Filter these entries down to lines holding "rewrite".

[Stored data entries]

☆ ☆ ☆ ☆

-- pv_equiv track=rewrite | github.com/felipecbitencourt/EEG-Math | scripts/normalize_eeg_math.py | _parse_english_number_phrase
-- ===== SOURCE A (Python) =====
-- _EN_NUM_UNITS = {
--     "zero": 0, "one": 1, "two": 2, "three": 3, "four": 4, "five": 5, "six": 6, "seven": 7, "eight": 8, "nine": 9,
--     "ten": 10, "eleven": 11, "twelve": 12, "thirteen": 13, "fourteen": 14, "fifteen": 15, "sixteen": 16,
--     "seventeen": 17, "eighteen": 18, "nineteen": 19,
-- }
--
-- _EN_NUM_TENS = {
--     "twenty": 20, "thirty": 30, "forty": 40, "fifty": 50, "sixty": 60, "seventy": 70, "eighty": 80, "ninety": 90,
-- }
--
-- def _parse_english_number_phrase(phrase: str):
--     """Converte 'sixty', 'seven', 'twenty four', 'twenty-four' em inteiro (1–99)."""
--     phrase = phrase.lower().strip().replace("-", " ")
--     parts = phrase.split()
--     if not parts:
--         return None
--     total = 0
--     i = 0
--     while i < len(parts):
--         w = parts[i]
--         if w in _EN_NUM_TENS:
--             total += _EN_NUM_TENS[w]
--             i += 1
--             if i < len(parts) and parts[i] in _EN_NUM_UNITS and parts[i] not in _EN_NUM_TENS:
--                 total += _EN_NUM_UNITS[parts[i]]
--                 i += 1
--         elif w in _EN_NUM_UNITS:
--             total += _EN_NUM_UNITS[w]
--             i += 1
--         else:
--             return None
--     return total if total > 0 else None
-- ===== SOURCE B (Python) =====
-- _EN_NUM_UNITS = {
--     "zero": 0, "one": 1, "two": 2, "three": 3, "four": 4, "five": 5, "six": 6, "seven": 7, "eight": 8, "nine": 9,
--     "ten": 10, "eleven": 11, "twelve": 12, "thirteen": 13, "fourteen": 14, "fifteen": 15, "sixteen": 16,
--     "seventeen": 17, "eighteen": 18, "nineteen": 19,
-- }
--
-- _EN_NUM_TENS = {
--     "twenty": 20, "thirty": 30, "forty": 40, "fifty": 50, "sixty": 60, "seventy": 70, "eighty": 80, "ninety": 90,
-- }
--
-- _EN_NUM_ALL = {**_EN_NUM_UNITS, **_EN_NUM_TENS}
--
-- def _parse_english_number_phrase(phrase: str):
--     """Converte 'sixty', 'seven', 'twenty four', 'twenty-four' em inteiro (1–99)."""
--     parts = phrase.lower().strip().replace("-", " ").split()
--     if not parts:
--         return None
--     total = 0
--     for w in parts:
--         if w not in _EN_NUM_ALL:
--             return None
--         total += _EN_NUM_ALL[w]
--     return total if total > 0 else None
-- ===== Notes on version B (the rewrite author's own statement) =====
-- stated objective: simpler
-- what changed: Replaces A's while-loop state machine (tens word, then conditional lookahead consuming a following unit word) with a single flat for-loop over one merged word-to-value dict, summing values; the lookahead is redundant because consuming the unit in the same iteration or the next adds the same value.
import Mathlib
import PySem

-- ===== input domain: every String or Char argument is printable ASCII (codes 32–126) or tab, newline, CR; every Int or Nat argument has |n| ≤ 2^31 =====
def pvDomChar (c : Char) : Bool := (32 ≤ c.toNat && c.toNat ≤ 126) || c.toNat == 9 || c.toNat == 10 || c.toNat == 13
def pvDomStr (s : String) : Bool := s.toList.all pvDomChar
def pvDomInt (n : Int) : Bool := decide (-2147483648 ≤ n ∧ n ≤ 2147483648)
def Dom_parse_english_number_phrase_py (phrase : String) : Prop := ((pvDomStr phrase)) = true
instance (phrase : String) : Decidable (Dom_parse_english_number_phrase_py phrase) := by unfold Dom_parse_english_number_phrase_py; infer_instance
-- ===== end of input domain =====

-- B replaces A's tens-then-optional-unit lookahead state machine by a single flat pass over one
-- merged word→value dict (the lookahead consumption is redundant); objective: simpler.


-- ===== PORT A =====
def unitsA : PySem.Dict String Int := PySem.Dict.mk
  [("zero",0),("one",1),("two",2),("three",3),("four",4),("five",5),("six",6),("seven",7),("eight",8),("nine",9),
   ("ten",10),("eleven",11),("twelve",12),("thirteen",13),("fourteen",14),("fifteen",15),("sixteen",16),
   ("seventeen",17),("eighteen",18),("nineteen",19)]

def tensA : PySem.Dict String Int := PySem.Dict.mk
  [("twenty",20),("thirty",30),("forty",40),("fifty",50),("sixty",60),("seventy",70),("eighty",80),("ninety",90)]

-- the while loop of A, one call per loop entry; the post-loop 'total if total > 0 else None' is the [] case
def loopA : List String → Int → Option Int
  | [], total => if total > 0 then some total else none
  | w :: rest, total =>
    if tensA.contains w then
      -- total += _EN_NUM_TENS[w]; i += 1; optional unit lookahead
      match rest with
      | w2 :: rest2 =>
        if unitsA.contains w2 && !tensA.contains w2 then
          loopA rest2 (total + tensA.getD w 0 + unitsA.getD w2 0)
        else
          loopA (w2 :: rest2) (total + tensA.getD w 0)
      | [] => loopA [] (total + tensA.getD w 0)
    else if unitsA.contains w then
      loopA rest (total + unitsA.getD w 0)
    else
      none

def parse_english_number_phrase_py (phrase : String) : Option Int :=
  let phrase := PySem.Str.replace (PySem.Str.strip (PySem.Str.lower phrase)) "-" " "
  let parts := PySem.Str.split₀ phrase
  if parts = [] then none
  else loopA parts 0

-- ===== PORT B =====
-- Source B's _EN_NUM_UNITS/_EN_NUM_TENS are the same literal dicts as A's: shared as unitsA/tensA
-- _EN_NUM_ALL = {**_EN_NUM_UNITS, **_EN_NUM_TENS}
def allB : PySem.Dict String Int := PySem.Dict.ofList (unitsA.items ++ tensA.items)

-- the for loop of B; the post-loop 'total if total > 0 else None' is the [] case
def loopB : List String → Int → Option Int
  | [], total => if total > 0 then some total else none
  | w :: rest, total =>
    if allB.contains w then loopB rest (total + allB.getD w 0) else none

def parse_english_number_phrase_py_alt (phrase : String) : Option Int :=
  let parts := PySem.Str.split₀ (PySem.Str.replace (PySem.Str.strip (PySem.Str.lower phrase)) "-" " ")
  if parts = [] then none
  else loopB parts 0

-- ===== PRECONDITION & SPEC =====
def Spec_parse_english_number_phrase_py (phrase : String) (out : Option Int) : Prop := out = parse_english_number_phrase_py_alt phrase
instance (phrase : String) (out : Option Int) : Decidable (Spec_parse_english_number_phrase_py phrase out) := by unfold Spec_parse_english_number_phrase_py; infer_instance

-- ===== CLAIM (what is proved, stated in full; the proofs are below) =====
def Claim_equal_parse_english_number_phrase_py : Prop := ∀ (phrase : String), Dom_parse_english_number_phrase_py phrase → Spec_parse_english_number_phrase_py phrase (parse_english_number_phrase_py phrase)

-- ===== LEMMAS AND PROOFS =====

-- the merged dict computes to a literal association list
-- a dict built from an association list with fresh keys: lookup scans left to right
theorem get?_mk_append {κ ν : Type} [BEq κ] (l1 l2 : List (κ × ν)) (w : κ) :
    (PySem.Dict.mk (l1 ++ l2)).get? w =
      ((PySem.Dict.mk l1).get? w).or ((PySem.Dict.mk l2).get? w) := by
  induction l1 with
  | nil => simp [PySem.Dict.get?]
  | cons p l1 ih =>
    rcases p with ⟨k, v⟩
    rw [List.cons_append, PySem.Dict.get?_mk_cons, PySem.Dict.get?_mk_cons]
    by_cases h : (k == w) = true
    · simp [h]
    · simp only [h, if_false, Bool.false_eq_true]
      exact ih

-- the merged dict is the two item lists concatenated (keys are disjoint, so no overwrite)
set_option maxHeartbeats 2000000 in
theorem allB_eq : allB = PySem.Dict.mk
  ([("zero",0),("one",1),("two",2),("three",3),("four",4),("five",5),("six",6),("seven",7),("eight",8),("nine",9),
    ("ten",10),("eleven",11),("twelve",12),("thirteen",13),("fourteen",14),("fifteen",15),("sixteen",16),
    ("seventeen",17),("eighteen",18),("nineteen",19)] ++
   [("twenty",20),("thirty",30),("forty",40),("fifty",50),("sixty",60),("seventy",70),("eighty",80),("ninety",90)]) := by
  rfl

-- lookup in the merged dict = units first, then tens
theorem allB_get? (w : String) :
    allB.get? w = (unitsA.get? w).or (tensA.get? w) := by
  rw [allB_eq, get?_mk_append]
  rfl

-- the two source dicts have disjoint keys
theorem disj_ut (w : String) (h : unitsA.contains w = true) : tensA.contains w = false := by
  simp only [unitsA, PySem.Dict.contains_mk, List.any_cons, List.any_nil, Bool.or_eq_true,
    beq_iff_eq, Bool.false_eq_true] at h
  rcases h with h|h|h|h|h|h|h|h|h|h|h|h|h|h|h|h|h|h|h|h|h <;>
    first | (subst h; decide) | exact h.elim

theorem disj_tu (w : String) (h : tensA.contains w = true) : unitsA.contains w = false := by
  simp only [tensA, PySem.Dict.contains_mk, List.any_cons, List.any_nil, Bool.or_eq_true,
    beq_iff_eq, Bool.false_eq_true] at h
  rcases h with h|h|h|h|h|h|h|h|h <;>
    first | (subst h; decide) | exact h.elim

theorem allB_of_tens (w : String) (h : tensA.contains w = true) :
    allB.contains w = true ∧ allB.getD w 0 = tensA.getD w 0 := by
  have hu : unitsA.get? w = none := (PySem.Dict.get?_eq_none_iff_contains _ _).mpr (disj_tu w h)
  have hg : allB.get? w = tensA.get? w := by rw [allB_get?, hu, Option.none_or]
  constructor
  · rw [PySem.Dict.contains_eq_isSome_get?, hg, ← PySem.Dict.contains_eq_isSome_get?]; exact h
  · rw [PySem.Dict.getD_eq_get?_getD, hg, PySem.Dict.getD_eq_get?_getD]

theorem allB_of_units (w : String) (h : unitsA.contains w = true) :
    allB.contains w = true ∧ allB.getD w 0 = unitsA.getD w 0 := by
  have hs : (unitsA.get? w).isSome := by rw [← PySem.Dict.contains_eq_isSome_get?]; exact h
  obtain ⟨v, hv⟩ := Option.isSome_iff_exists.mp hs
  have hg : allB.get? w = unitsA.get? w := by rw [allB_get?, hv, Option.some_or]
  constructor
  · rw [PySem.Dict.contains_eq_isSome_get?, hg, ← PySem.Dict.contains_eq_isSome_get?]; exact h
  · rw [PySem.Dict.getD_eq_get?_getD, hg, PySem.Dict.getD_eq_get?_getD]

theorem allB_of_neither (w : String) (ht : tensA.contains w = false)
    (hu : unitsA.contains w = false) : allB.contains w = false := by
  have h1 : unitsA.get? w = none := (PySem.Dict.get?_eq_none_iff_contains _ _).mpr hu
  have h2 : tensA.get? w = none := (PySem.Dict.get?_eq_none_iff_contains _ _).mpr ht
  have hg : allB.get? w = none := by rw [allB_get?, h1, h2, Option.none_or]
  rw [PySem.Dict.contains_eq_isSome_get?, hg]; rfl

theorem loop_eq (n : Nat) : ∀ (parts : List String), parts.length ≤ n →
    ∀ total, loopA parts total = loopB parts total := by
  induction n with
  | zero =>
    intro parts h total
    match parts with
    | [] => rfl
  | succ n ih =>
    intro parts h total
    match parts with
    | [] => rfl
    | [w] =>
      by_cases ht : tensA.contains w = true
      · obtain ⟨hc, hv⟩ := allB_of_tens w ht
        simp [loopA, loopB, ht, hc, hv]
      · have ht' : tensA.contains w = false := by
          revert ht; cases tensA.contains w <;> simp
        by_cases hu : unitsA.contains w = true
        · obtain ⟨hc, hv⟩ := allB_of_units w hu
          simp [loopA, loopB, ht', hu, hc, hv]
        · have hu' : unitsA.contains w = false := by
            revert hu; cases unitsA.contains w <;> simp
          have hc := allB_of_neither w ht' hu'
          simp [loopA, loopB, ht', hu', hc]
    | w :: w2 :: rest2 =>
      by_cases ht : tensA.contains w = true
      · obtain ⟨hc, hv⟩ := allB_of_tens w ht
        by_cases hu2 : unitsA.contains w2 = true
        · obtain ⟨hc2, hv2⟩ := allB_of_units w2 hu2
          have ht2 : tensA.contains w2 = false := disj_ut w2 hu2
          simp only [loopA, loopB, ht, hu2, ht2, hc, hv, hc2, hv2,
            Bool.not_false, Bool.and_true, if_true]
          exact ih rest2 (by simp at h ⊢; omega) _
        · have hu2' : unitsA.contains w2 = false := by
            revert hu2; cases unitsA.contains w2 <;> simp
          simp only [loopA, loopB, ht, hu2', hc, hv, Bool.false_and, if_true,
            Bool.false_eq_true, if_false]
          exact ih (w2 :: rest2) (by simp at h ⊢; omega) _
      · have ht' : tensA.contains w = false := by
          revert ht; cases tensA.contains w <;> simp
        by_cases hu : unitsA.contains w = true
        · obtain ⟨hc, hv⟩ := allB_of_units w hu
          simp only [loopA, loopB, ht', hu, hc, hv, if_true,
            Bool.false_eq_true, if_false]
          exact ih (w2 :: rest2) (by simp at h ⊢; omega) _
        · have hu' : unitsA.contains w = false := by
            revert hu; cases unitsA.contains w <;> simp
          have hc := allB_of_neither w ht' hu'
          simp [loopA, loopB, ht', hu', hc]

-- ===== VERDICT (by name: the statement is the Claim_ definition above) =====
theorem parse_english_number_phrase_py_spec : Claim_equal_parse_english_number_phrase_py := by
  intro phrase _
  unfold Spec_parse_english_number_phrase_py
  simp only [parse_english_number_phrase_py, parse_english_number_phrase_py_alt]
  generalize PySem.Str.split₀ (PySem.Str.replace (PySem.Str.strip (PySem.Str.lower phrase)) "-" " ") = parts
  by_cases h : parts = []
  · rw [if_pos h, if_pos h]
  · rw [if_neg h, if_neg h]
    exact loop_eq parts.length parts le_rfl 0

☆ ☆ ☆ ☆

ANSWER BOX
-- pv_equiv track=rewrite | github.com/felipecbitencourt/EEG-Math | scripts/normalize_eeg_math.py | _parse_english_number_phrase
-- ===== Notes on version B (the rewrite author's own statement) =====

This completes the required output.